Other human iPSC types, including neurons and endothelial cells (cells that compose the luminal lining of blood vessels), are in development at CDI and are expected to be available soon.


Conclusion
Pharmaceutical companies are looking for ways to improve their research and development hit rate, lower the cost of research, and reduce pipeline attrition during drug development. The use of iPSC-derived human cell models for in vitro testing will likely have a significant positive impact on these activities. In addition, a reliable and reproducible supply of non-cadaveric and non-immortalized human cells is key not only to drug development, but also to the understanding of human disease.


About the Author
Vanessa Ott earned a doctorate in cellular and molecular biology and conducted postdoctoral training in immunology. She has held faculty research positions at The Ohio State University and the University of Wisconsin-Madison.

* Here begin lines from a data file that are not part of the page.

-- pv_equiv track=rewrite | github.com/RyanForrestDUT/PythonPractise | PrintCalendar_weekday.py | get_total_num_of_days
-- ===== SOURCE A (Python) =====
-- def is_leap_year(year):
-- 	if (year %4 == 0 and year %100 != 0) or (year % 400 == 0):
-- 		return True
-- 	else:
-- 		return False
--
-- def get_num_of_days_in_month(year, month):
-- 	if month in (1,3,5,7,8,10,12):
-- 		return 31
-- 	elif month in (4,6,9,11):
-- 		return 30
-- 	elif is_leap_year(year):
-- 		return 29
-- 	else:
-- 		return 28
--
-- def get_total_num_of_days(year,month,day):
-- 	days = 0
-- 	# 计算截止当年总共多少天
-- 	for y in range(1800,year):
-- 		if is_leap_year(y):
-- 			days += 366
-- 		else:
-- 			days += 365
--
-- 	# 计算截止当年的当月多少天
-- 	for m in range(1,month):
-- 		days += get_num_of_days_in_month(year,m)
--
-- 	# 计算截止当天
-- 	days += day
--
-- 	return days
-- ===== SOURCE B (Python) =====
-- # Closed-form count for the years (no per-year loop); the months are summed directly.
--
-- def _leaps(n):
--     # leap years k with 1 <= k <= n
--     return n // 4 - n // 100 + n // 400
--
-- def _month_len(year, m):
--     if m in (4, 6, 9, 11):
--         return 30
--     if m in (1, 3, 5, 7, 8, 10, 12):
--         return 31
--     if (year % 4 == 0 and year % 100 != 0) or year % 400 == 0:
--         return 29
--     return 28
--
-- def get_total_num_of_days(year, month, day):
--     days = day
--     if year > 1800:
--         days += 365 * (year - 1800) + _leaps(year - 1) - _leaps(1799)
--     days += sum(_month_len(year, m) for m in range(1, month))
--     return days
-- ===== Notes on version B (the rewrite author's own statement) =====
-- stated objective: alternative
-- what changed: Replaces A's loop over every year since 1800 by a closed form (365 per year plus floor-division leap-year counts) and the month accumulator loop by a sum over a month-length helper; intended as faster in the year, but a timing run (which grows the month) measured only ~1.5x, so no speed is claimed.
import Mathlib
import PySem

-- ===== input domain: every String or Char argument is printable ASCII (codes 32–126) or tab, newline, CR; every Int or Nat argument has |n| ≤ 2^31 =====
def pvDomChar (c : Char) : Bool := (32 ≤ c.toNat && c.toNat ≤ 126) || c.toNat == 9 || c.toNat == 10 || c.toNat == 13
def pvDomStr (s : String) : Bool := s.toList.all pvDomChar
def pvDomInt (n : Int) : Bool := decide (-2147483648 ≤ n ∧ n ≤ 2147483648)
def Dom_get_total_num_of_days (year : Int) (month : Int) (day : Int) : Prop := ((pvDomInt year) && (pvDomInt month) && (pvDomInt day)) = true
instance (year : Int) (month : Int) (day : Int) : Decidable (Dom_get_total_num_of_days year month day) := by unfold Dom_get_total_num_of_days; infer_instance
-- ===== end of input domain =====

-- B replaces A's loop over every year since 1800 by a closed-form leap-year count (alternative algorithm; O(month) instead of O(year+month)).

-- ===== PORT A =====
def is_leap_year (year : Int) : Bool :=
  (PySem.Int.mod year 4 == 0 && !(PySem.Int.mod year 100 == 0)) || PySem.Int.mod year 400 == 0

def get_num_of_days_in_month (year : Int) (month : Int) : Int :=
  if ([1, 3, 5, 7, 8, 10, 12] : List Int).contains month then 31
  else if ([4, 6, 9, 11] : List Int).contains month then 30
  else if is_leap_year year then 29
  else 28

def get_total_num_of_days (year : Int) (month : Int) (day : Int) : Int :=
  let days : Int := 0
  let days := (PySem.List.pyRange 1800 year 1).foldl
    (fun d y => if is_leap_year y then d + 366 else d + 365) days
  let days := (PySem.List.pyRange 1 month 1).foldl
    (fun d m => d + get_num_of_days_in_month year m) days
  days + day

-- ===== PORT B =====
def altLeaps (n : Int) : Int :=
  PySem.Int.floordiv n 4 - PySem.Int.floordiv n 100 + PySem.Int.floordiv n 400

def altMonthLen (year : Int) (m : Int) : Int :=
  if ([4, 6, 9, 11] : List Int).contains m then 30
  else if ([1, 3, 5, 7, 8, 10, 12] : List Int).contains m then 31
  else if (PySem.Int.mod year 4 == 0 && !(PySem.Int.mod year 100 == 0)) || PySem.Int.mod year 400 == 0 then 29
  else 28

def get_total_num_of_days_alt (year : Int) (month : Int) (day : Int) : Int :=
  let days := day
  let days := if year > 1800
    then days + 365 * (year - 1800) + altLeaps (year - 1) - altLeaps 1799
    else days
  -- sum(...) over the generator is Python's left fold with start 0
  days + (PySem.List.pyRange 1 month 1).foldl (fun acc m => acc + altMonthLen year m) 0

-- ===== PRECONDITION & SPEC =====
def Spec_get_total_num_of_days (year : Int) (month : Int) (day : Int) (out : Int) : Prop := out = get_total_num_of_days_alt year month day
instance (year : Int) (month : Int) (day : Int) (out : Int) : Decidable (Spec_get_total_num_of_days year month day out) := by unfold Spec_get_total_num_of_days; infer_instance

-- ===== CLAIM =====
def Claim_equal_get_total_num_of_days : Prop := ∀ (year : Int) (month : Int) (day : Int), Dom_get_total_num_of_days year month day → Spec_get_total_num_of_days year month day (get_total_num_of_days year month day)

-- ===== LEMMAS AND PROOFS =====

-- one leap-year step of the counting formula
theorem altLeaps_step (n : Int) :
    altLeaps n - altLeaps (n - 1) = (if is_leap_year n then 1 else 0) := by
  have h4 := PySem.Int.floordiv_eq_ediv_of_pos (a := n) (b := 4) (by norm_num)
  have h100 := PySem.Int.floordiv_eq_ediv_of_pos (a := n) (b := 100) (by norm_num)
  have h400 := PySem.Int.floordiv_eq_ediv_of_pos (a := n) (b := 400) (by norm_num)
  have h4' := PySem.Int.floordiv_eq_ediv_of_pos (a := n - 1) (b := 4) (by norm_num)
  have h100' := PySem.Int.floordiv_eq_ediv_of_pos (a := n - 1) (b := 100) (by norm_num)
  have h400' := PySem.Int.floordiv_eq_ediv_of_pos (a := n - 1) (b := 400) (by norm_num)
  have m4 := PySem.Int.mod_eq_emod_of_pos (a := n) (b := 4) (by norm_num)
  have m100 := PySem.Int.mod_eq_emod_of_pos (a := n) (b := 100) (by norm_num)
  have m400 := PySem.Int.mod_eq_emod_of_pos (a := n) (b := 400) (by norm_num)
  simp only [altLeaps, is_leap_year, h4, h100, h400, h4', h100', h400', m4, m100, m400]
  split_ifs with h
  · simp only [Bool.or_eq_true, Bool.and_eq_true, Bool.not_eq_eq_eq_not, Bool.not_true,
      beq_iff_eq, beq_eq_false_iff_ne, ne_eq] at h
    omega
  · simp only [Bool.or_eq_true, Bool.and_eq_true, Bool.not_eq_eq_eq_not, Bool.not_true,
      beq_iff_eq, beq_eq_false_iff_ne, ne_eq, not_or, not_and] at h
    omega

-- the closed form for A's year loop
theorem yearLoop_aux (k : Nat) : ∀ (y : Int), y - 1800 = k →
    (PySem.List.pyRange 1800 y 1).foldl
      (fun d z => if is_leap_year z then d + 366 else d + 365) 0
    = (if y > 1800 then 365 * (y - 1800) + altLeaps (y - 1) - altLeaps 1799 else 0) := by
  induction k with
  | zero =>
    intro y hy
    rw [PySem.List.pyRange_one_eq_nil (by omega)]
    simp only [List.foldl_nil]
    rw [if_neg (by omega)]
  | succ k ih =>
    intro y hy
    have hs := PySem.List.pyRange_one_singleton (a := y - 1)
    rw [show y - 1 + 1 = y by ring] at hs
    rw [PySem.List.pyRange_one_append 1800 (y - 1) y (by omega) (by omega), hs,
      List.foldl_append, ih (y - 1) (by omega)]
    simp only [List.foldl_cons, List.foldl_nil]
    by_cases hy' : y = 1801
    · subst hy'
      have hstep := altLeaps_step 1800
      norm_num at hstep ⊢
      split_ifs at hstep ⊢ <;> linarith
    · have h1 : (1800 : Int) < y - 1 := by omega
      have hstep := altLeaps_step (y - 1)
      rw [if_pos h1, if_pos (show y > 1800 by omega)]
      split_ifs at hstep ⊢ <;> linarith

theorem yearLoop (y : Int) :
    (PySem.List.pyRange 1800 y 1).foldl
      (fun d z => if is_leap_year z then d + 366 else d + 365) 0
    = (if y > 1800 then 365 * (y - 1800) + altLeaps (y - 1) - altLeaps 1799 else 0) := by
  by_cases h : 1800 < y
  · exact yearLoop_aux (y - 1800).toNat y (by omega)
  · rw [PySem.List.pyRange_one_eq_nil (by omega)]
    simp only [List.foldl_nil]
    rw [if_neg (by omega)]

-- the two month-length helpers agree (branch order differs, values do not)
theorem monthLen_eq (year m : Int) :
    get_num_of_days_in_month year m = altMonthLen year m := by
  unfold get_num_of_days_in_month altMonthLen is_leap_year
  by_cases h31 : ([1, 3, 5, 7, 8, 10, 12] : List Int).contains m = true <;>
  by_cases h30 : ([4, 6, 9, 11] : List Int).contains m = true <;>
    simp_all [List.contains_eq_mem] <;> omega

-- ===== VERDICT =====
theorem get_total_num_of_days_spec : Claim_equal_get_total_num_of_days := by
  intro year month day _
  unfold Spec_get_total_num_of_days get_total_num_of_days get_total_num_of_days_alt
  dsimp only
  rw [PySem.List.foldl_add (g := get_num_of_days_in_month year),
    PySem.List.foldl_add (g := altMonthLen year), yearLoop]
  have hmap : (PySem.List.pyRange 1 month 1).map (get_num_of_days_in_month year)
      = (PySem.List.pyRange 1 month 1).map (altMonthLen year) :=
    List.map_congr_left (fun m _ => monthLen_eq year m)
  rw [hmap]
  split_ifs <;> ring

Blake Anson received a doctorate in neuroscience and conducted postdoctoral training in molecular genetics. He was an assistant scientist in cardiovascular research under Craig T. January at the University of Wisconsin Medical School.


References
1. Thomson JA, et al. Embryonic stem cell lines derived from human blastocysts. Science. 1998;282(5391):1145-1147.
2. Yu J, et al. Induced pluripotent stem cell lines derived from human somatic cells. Science. 2007;318(5858):1917-1920.
3. Takahashi K, et al. Induction of pluripotent stem cells from adult human fibroblasts by defined factors. Cell. 2007;131(5):861-872.
4. Brown ME, et al. Derivation of induced pluripotent stem cells from human peripheral blood T lymphocytes. PLoS ONE. 2010;5(6):1-9.
5. Kunisato A, et al. Direct generation of induced pluripotent stem cells from human nonmobilized blood. Stem Cells Development. 2011;20(1):159-168.
6. Rajesh D, et al. Human lymphoblastoid B cell lines reprogrammed to EBV-free induced pluripotent stem cells. Blood. 2011 Jun 27 (epub ahead of print).
7. Foldes G, et al. Modulation of human embryonic stem cell-derived cardiomyocyte growth: a testbed for studying human cardiac hypertrophy? J Mol Cell Cardiol. 2011: 50(2):367-76.
8. Carvajal-Vergara X, et al. Patient-specific induced pluripotent stem-cell-derived models of LEOPARD syndrome. Nature. 2010:465(7299):808-12.
9. Moretti A, et al. Patient-specific induced pluripotent stem-cell models for long-QT syndrome. N Engl J Med. 2010:363(15):1397-409.
10. Arnett DK, et al. Genome-wide association study identifies single-nucleotide polymorphism in KCNB1 associated with left ventricular mass in humans: the HyperGEN Study, BMC Med Genet. 2009;10:43.
11. Schuester D, et al. Why drugs fail – a study on side effects in new chemical entities. Curr Pharm Des. 2005;11(27):3545-3559.